Base fee of DKK 400,000

Chair of the Board of Directors:

DKK 1,200,000

(corresponding to 3 x the base fee)

Vice Chair of the Board of Directors:

DKK 800,000

(corresponding to 2 x the base fee)

The Board of Directors has established an Audit Committee, a Nomination Committee, a Remuneration Committee and a Science & Innovation Committee. The Board of Directors proposed that the members of the Company's committees receive the following supplementary fees for the 2020/21 financial year, which is unchanged compared to the remuneration level for 2019/20:

Chair of the Audit Committee:

DKK 300,000

Chair of the Remuneration

and Science & Innovation Committees:

DKK 250,000 per committee

Chair of the Nomination Committee:

DKK 200,000

Members of the Audit

and Science & Innovation Committees:

DKK 150,000 per committee

Members of the Nomination and

Remuneration Committees:

DKK 125,000 per committee

In addition to the above fees, the Board of Directors proposed that board members and committee members are entitled to differentiated fixed travel allowances, when travelling for a Board and/or committee related meeting, dependent on the travelling distance:

Travelling outside country of residence DKK 22,500 (unchanged compared to the remuneration level for 2019/20 apart from now being denominated in DKK instead of EUR)

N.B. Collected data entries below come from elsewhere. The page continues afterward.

-- pv_equiv track=rewrite | github.com/Muzna-Adil-Almamari/The-Alphabet-Alchemist | Alphabet_Alchemist_func.py | convert_measurements
-- ===== SOURCE A (Python) =====
-- def char_to_value(ch: str) -> int:
--     """Convert a single character to its numeric value."""
--     if ch == "_":
--         return 0
--     return ord(ch) - ord("a") + 1
--
-- def parse_element(s: str, i: int) -> tuple[int, int]:
--     """
--     Parse one element starting at index i.
--     Handles rule that 'z' cannot stand alone.
--     Returns (value, new_index).
--     """
--     if s[i] == "z":
--         total = 0
--         while i < len(s) and s[i] == "z":
--             total += 26
--             i += 1
--         if i < len(s):  # attach the next non-z
--             total += char_to_value(s[i])
--             i += 1
--         return total, i
--     else:
--         return char_to_value(s[i]), i + 1
--
-- def convert_measurements(s: str) -> list[int]:
--     """Main conversion function following all rules."""
--     if not s:
--         return []
--
--     # Rule 8: if input starts with "_", only append [0]
--     if s[0] == "_":
--         return [0]
--
--     output = []
--     i = 0
--     n = len(s)
--
--     while i < n:
--         # Parse count element
--         count, i = parse_element(s, i)
--
--         if count == 0:  # "_" as count
--             output.append(0)
--             continue
--
--         # Collect count elements
--         total = 0
--         for _ in range(count):
--             if i >= n:
--                 break
--             val, i = parse_element(s, i)
--             total += val
--         output.append(total)
--
--     return output
-- ===== SOURCE B (Python) =====
-- def convert_measurements(s: str) -> list[int]:
--     # B: tokenize once into a flat value list, then a second pass over tokens.
--     if not s:
--         return []
--     if s[0] == "_":
--         return [0]
--     n = len(s)
--     tokens = []
--     i = 0
--     while i < n:
--         if s[i] == "z":
--             t = 0
--             while i < n and s[i] == "z":
--                 t += 26
--                 i += 1
--             if i < n:
--                 t += 0 if s[i] == "_" else ord(s[i]) - ord("a") + 1
--                 i += 1
--             tokens.append(t)
--         else:
--             tokens.append(0 if s[i] == "_" else ord(s[i]) - ord("a") + 1)
--             i += 1
--     out = []
--     j = 0
--     m = len(tokens)
--     while j < m:
--         count = tokens[j]
--         j += 1
--         if count == 0:
--             out.append(0)
--             continue
--         total = 0
--         for _ in range(count):
--             if j >= m:
--                 break
--             total += tokens[j]
--             j += 1
--         out.append(total)
--     return out
-- ===== Notes on version B (the rewrite author's own statement) =====
-- stated objective: alternative
-- what changed: B separates the work into two phases: a single tokenizing pass converts the string into a flat list of element values, then a second pass over that token list reads each count and sums the following tokens, instead of A's interleaved re-parsing of the string inside the counting loop.
import Mathlib
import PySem

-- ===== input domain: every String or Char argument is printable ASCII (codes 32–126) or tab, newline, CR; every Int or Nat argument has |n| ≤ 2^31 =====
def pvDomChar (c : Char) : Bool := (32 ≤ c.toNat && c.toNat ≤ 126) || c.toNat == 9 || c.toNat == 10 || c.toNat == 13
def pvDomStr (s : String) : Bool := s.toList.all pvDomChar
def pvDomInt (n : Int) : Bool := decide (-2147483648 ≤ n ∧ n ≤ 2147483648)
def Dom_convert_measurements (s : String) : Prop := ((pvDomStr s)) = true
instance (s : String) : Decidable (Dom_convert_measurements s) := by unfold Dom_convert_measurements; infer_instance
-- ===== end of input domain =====

-- B tokenizes the string once into a flat value list and then sums groups in a second
-- pass over that list; A re-parses the string inside its counting loop. Same results.

-- ===== PORT A =====
-- char_to_value(ch)
def char_to_value (ch : Char) : Int :=
  if ch = '_' then 0 else (ch.toNat : Int) - ('a'.toNat : Int) + 1

-- the 'while i < len(s) and s[i] == "z"' loop of parse_element
theorem pvDecStep (a i : Nat) (h : i < a) : a - (i + 1) < a - i := by omega

def zrunA (cs : List Char) (i : Nat) (total : Int) : Int × Nat :=
  if h : i < cs.length ∧ cs.getD i ' ' = 'z' then zrunA cs (i + 1) (total + 26)
  else (total, i)
termination_by cs.length - i
decreasing_by exact pvDecStep cs.length i h.1

-- parse_element(s, i); only ever called with i < len(s), so getD's default is never read
def parse_elementA (cs : List Char) (i : Nat) : Int × Nat :=
  if cs.getD i ' ' = 'z' then
    if (zrunA cs i 0).2 < cs.length then
      ((zrunA cs i 0).1 + char_to_value (cs.getD (zrunA cs i 0).2 ' '), (zrunA cs i 0).2 + 1)
    else zrunA cs i 0
  else (char_to_value (cs.getD i ' '), i + 1)

theorem zrunA_ge (cs : List Char) (i : Nat) (total : Int) : i ≤ (zrunA cs i total).2 := by
  fun_induction zrunA with
  | case1 i total h ih => omega
  | case2 i total h => simp

theorem parse_elementA_gt (cs : List Char) (i : Nat) (h : i < cs.length) :
    i < (parse_elementA cs i).2 := by
  unfold parse_elementA
  split
  · next hc =>
    have hz : i < (zrunA cs i 0).2 := by
      rw [zrunA, dif_pos (And.intro h hc)]
      have := zrunA_ge cs (i + 1) (0 + 26)
      omega
    split
    · exact Nat.lt_succ_of_lt hz
    · exact hz
  · simp

-- the 'for _ in range(count)' loop of convert_measurements (k = count as a Nat)
def innerA (cs : List Char) (k : Nat) (i : Nat) (total : Int) : Int × Nat :=
  match k with
  | 0 => (total, i)
  | k + 1 =>
    if cs.length ≤ i then (total, i)
    else innerA cs k (parse_elementA cs i).2 (total + (parse_elementA cs i).1)

theorem innerA_ge (cs : List Char) (k i : Nat) (total : Int) : i ≤ (innerA cs k i total).2 := by
  induction k generalizing i total with
  | zero => simp [innerA]
  | succ k ih =>
    unfold innerA
    split
    · simp
    · next h =>
      have h1 := parse_elementA_gt cs i (by omega)
      have h2 := ih (parse_elementA cs i).2 (total + (parse_elementA cs i).1)
      omega

theorem pvDecPast (a i j : Nat) (h : i < a) (h1 : i < j) : a - j < a - i := by omega

theorem pvDecPast2 (a i j k : Nat) (h : i < a) (h1 : i < j) (h2 : j ≤ k) : a - k < a - i := by
  omega

-- the outer 'while i < n' loop of convert_measurements
def outerA (cs : List Char) (i : Nat) : List Int :=
  if h : i < cs.length then
    if (parse_elementA cs i).1 = 0 then 0 :: outerA cs (parse_elementA cs i).2
    else
      (innerA cs (parse_elementA cs i).1.toNat (parse_elementA cs i).2 0).1 ::
        outerA cs (innerA cs (parse_elementA cs i).1.toNat (parse_elementA cs i).2 0).2
  else []
termination_by cs.length - i
decreasing_by
  · exact pvDecPast cs.length i _ h (parse_elementA_gt cs i h)
  · exact pvDecPast2 cs.length i _ _ h (parse_elementA_gt cs i h)
      (innerA_ge cs (parse_elementA cs i).1.toNat (parse_elementA cs i).2 0)

def convert_measurements (s : String) : List Int :=
  if s.toList.length = 0 then []
  else if s.toList.getD 0 ' ' = '_' then [0]
  else outerA s.toList 0

-- ===== PORT B =====
-- the tokenizing first pass of B ('while i < n' building tokens)
def tokenizeB (cs : List Char) (i : Nat) : List Int :=
  if h : i < cs.length then
    if cs.getD i ' ' = 'z' then
      -- same z-run loop as in Source B's tokenizer
      if h2 : (zrunA cs i 0).2 < cs.length then
        ((zrunA cs i 0).1 + char_to_value (cs.getD (zrunA cs i 0).2 ' ')) :: tokenizeB cs ((zrunA cs i 0).2 + 1)
      else [(zrunA cs i 0).1]
    else char_to_value (cs.getD i ' ') :: tokenizeB cs (i + 1)
  else []
termination_by cs.length - i
decreasing_by
  · exact pvDecPast2 cs.length i _ _ h (Nat.lt_succ_of_le (zrunA_ge cs i 0)) (Nat.le_refl _)
  · exact pvDecStep cs.length i h

-- the inner 'for _ in range(count)' of B's second pass: sum up to k tokens, break on exhaustion
def takeSumB (k : Nat) (acc : Int) (ts : List Int) : Int × List Int :=
  match k with
  | 0 => (acc, ts)
  | k + 1 =>
    match ts with
    | [] => (acc, [])
    | t :: ts' => takeSumB k (acc + t) ts'

theorem takeSumB_len (k : Nat) (acc : Int) (ts : List Int) :
    (takeSumB k acc ts).2.length ≤ ts.length := by
  induction k generalizing acc ts with
  | zero => simp [takeSumB]
  | succ k ih =>
    cases ts with
    | nil => simp [takeSumB]
    | cons t ts' => have := ih (acc + t) ts'; simp [takeSumB]; omega

-- B's second pass over the token list (index j advancing = consuming the list)
def pass2B (ts : List Int) : List Int :=
  match ts with
  | [] => []
  | c :: rest =>
    if c = 0 then 0 :: pass2B rest
    else (takeSumB c.toNat 0 rest).1 :: pass2B (takeSumB c.toNat 0 rest).2
termination_by ts.length
decreasing_by
  · exact Nat.lt_succ_self rest.length
  · exact Nat.lt_succ_of_le (takeSumB_len c.toNat 0 rest)

def convert_measurements_alt (s : String) : List Int :=
  if s.toList.length = 0 then []
  else if s.toList.getD 0 ' ' = '_' then [0]
  else pass2B (tokenizeB s.toList 0)

-- ===== PRECONDITION & SPEC =====
def Spec_convert_measurements (s : String) (out : List Int) : Prop := out = convert_measurements_alt s
instance (s : String) (out : List Int) : Decidable (Spec_convert_measurements s out) := by unfold Spec_convert_measurements; infer_instance

-- ===== CLAIM (what is proved, stated in full; the proofs are below) =====
def Claim_equal_convert_measurements : Prop := ∀ (s : String), Dom_convert_measurements s → Spec_convert_measurements s (convert_measurements s)

-- ===== LEMMAS AND PROOFS =====

theorem tokenizeB_nil (cs : List Char) (i : Nat) (h : ¬ i < cs.length) : tokenizeB cs i = [] := by
  rw [tokenizeB]; simp [h]

-- one step of the tokenizer produces exactly parse_elementA's value and continues at its index
theorem tokenizeB_cons (cs : List Char) (i : Nat) (h : i < cs.length) :
    tokenizeB cs i = (parse_elementA cs i).1 :: tokenizeB cs (parse_elementA cs i).2 := by
  rw [tokenizeB, parse_elementA]
  simp only [h, dite_true]
  split
  · split
    · rfl
    · next h2 => rw [tokenizeB_nil cs _ h2]
  · rfl

theorem inner_eq (cs : List Char) (k : Nat) (i : Nat) (total : Int) :
    (innerA cs k i total).1 = (takeSumB k total (tokenizeB cs i)).1 ∧
    tokenizeB cs (innerA cs k i total).2 = (takeSumB k total (tokenizeB cs i)).2 := by
  induction k generalizing i total with
  | zero => simp [innerA, takeSumB]
  | succ k ih =>
    by_cases h : i < cs.length
    · rw [tokenizeB_cons cs i h]
      unfold innerA
      rw [if_neg (by omega)]
      exact ih _ _
    · rw [tokenizeB_nil cs i h]
      unfold innerA takeSumB
      rw [if_pos (by omega)]
      exact ⟨rfl, tokenizeB_nil cs i h⟩

theorem outer_eq (cs : List Char) (i : Nat) : outerA cs i = pass2B (tokenizeB cs i) := by
  fun_induction outerA with
  | case1 i h hc ih =>
    rw [tokenizeB_cons cs i h, pass2B, if_pos hc, ih]
  | case2 i h hc ih =>
    rw [tokenizeB_cons cs i h, pass2B, if_neg hc]
    have he := inner_eq cs (parse_elementA cs i).1.toNat (parse_elementA cs i).2 0
    rw [ih, he.2, he.1]
  | case3 i h =>
    rw [tokenizeB_nil cs i h, pass2B]

-- ===== VERDICT (by name: the statement is the Claim_ definition above) =====

theorem convert_measurements_spec : Claim_equal_convert_measurements := by
  intro s _
  unfold Spec_convert_measurements convert_measurements convert_measurements_alt
  split
  · rfl
  · split
    · rfl
    · exact outer_eq s.toList 0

Travelling between continents

DKK 37,500 (increase compared to the remuneration level for 2019/20 and from now being denominated in DKK instead of EUR)

For the financial year 2019/20 the fixed travel allowance for travelling outside country of residence (including travelling between continents) was EUR 3,000. The denomination of travel allowance for 2020/21 was proposed changed from EUR to DKK to align with the denomination of board and committee fees. Further, the travel allowance for travelling between continents was proposed to be increased from EUR 3,000 to DKK 37,500.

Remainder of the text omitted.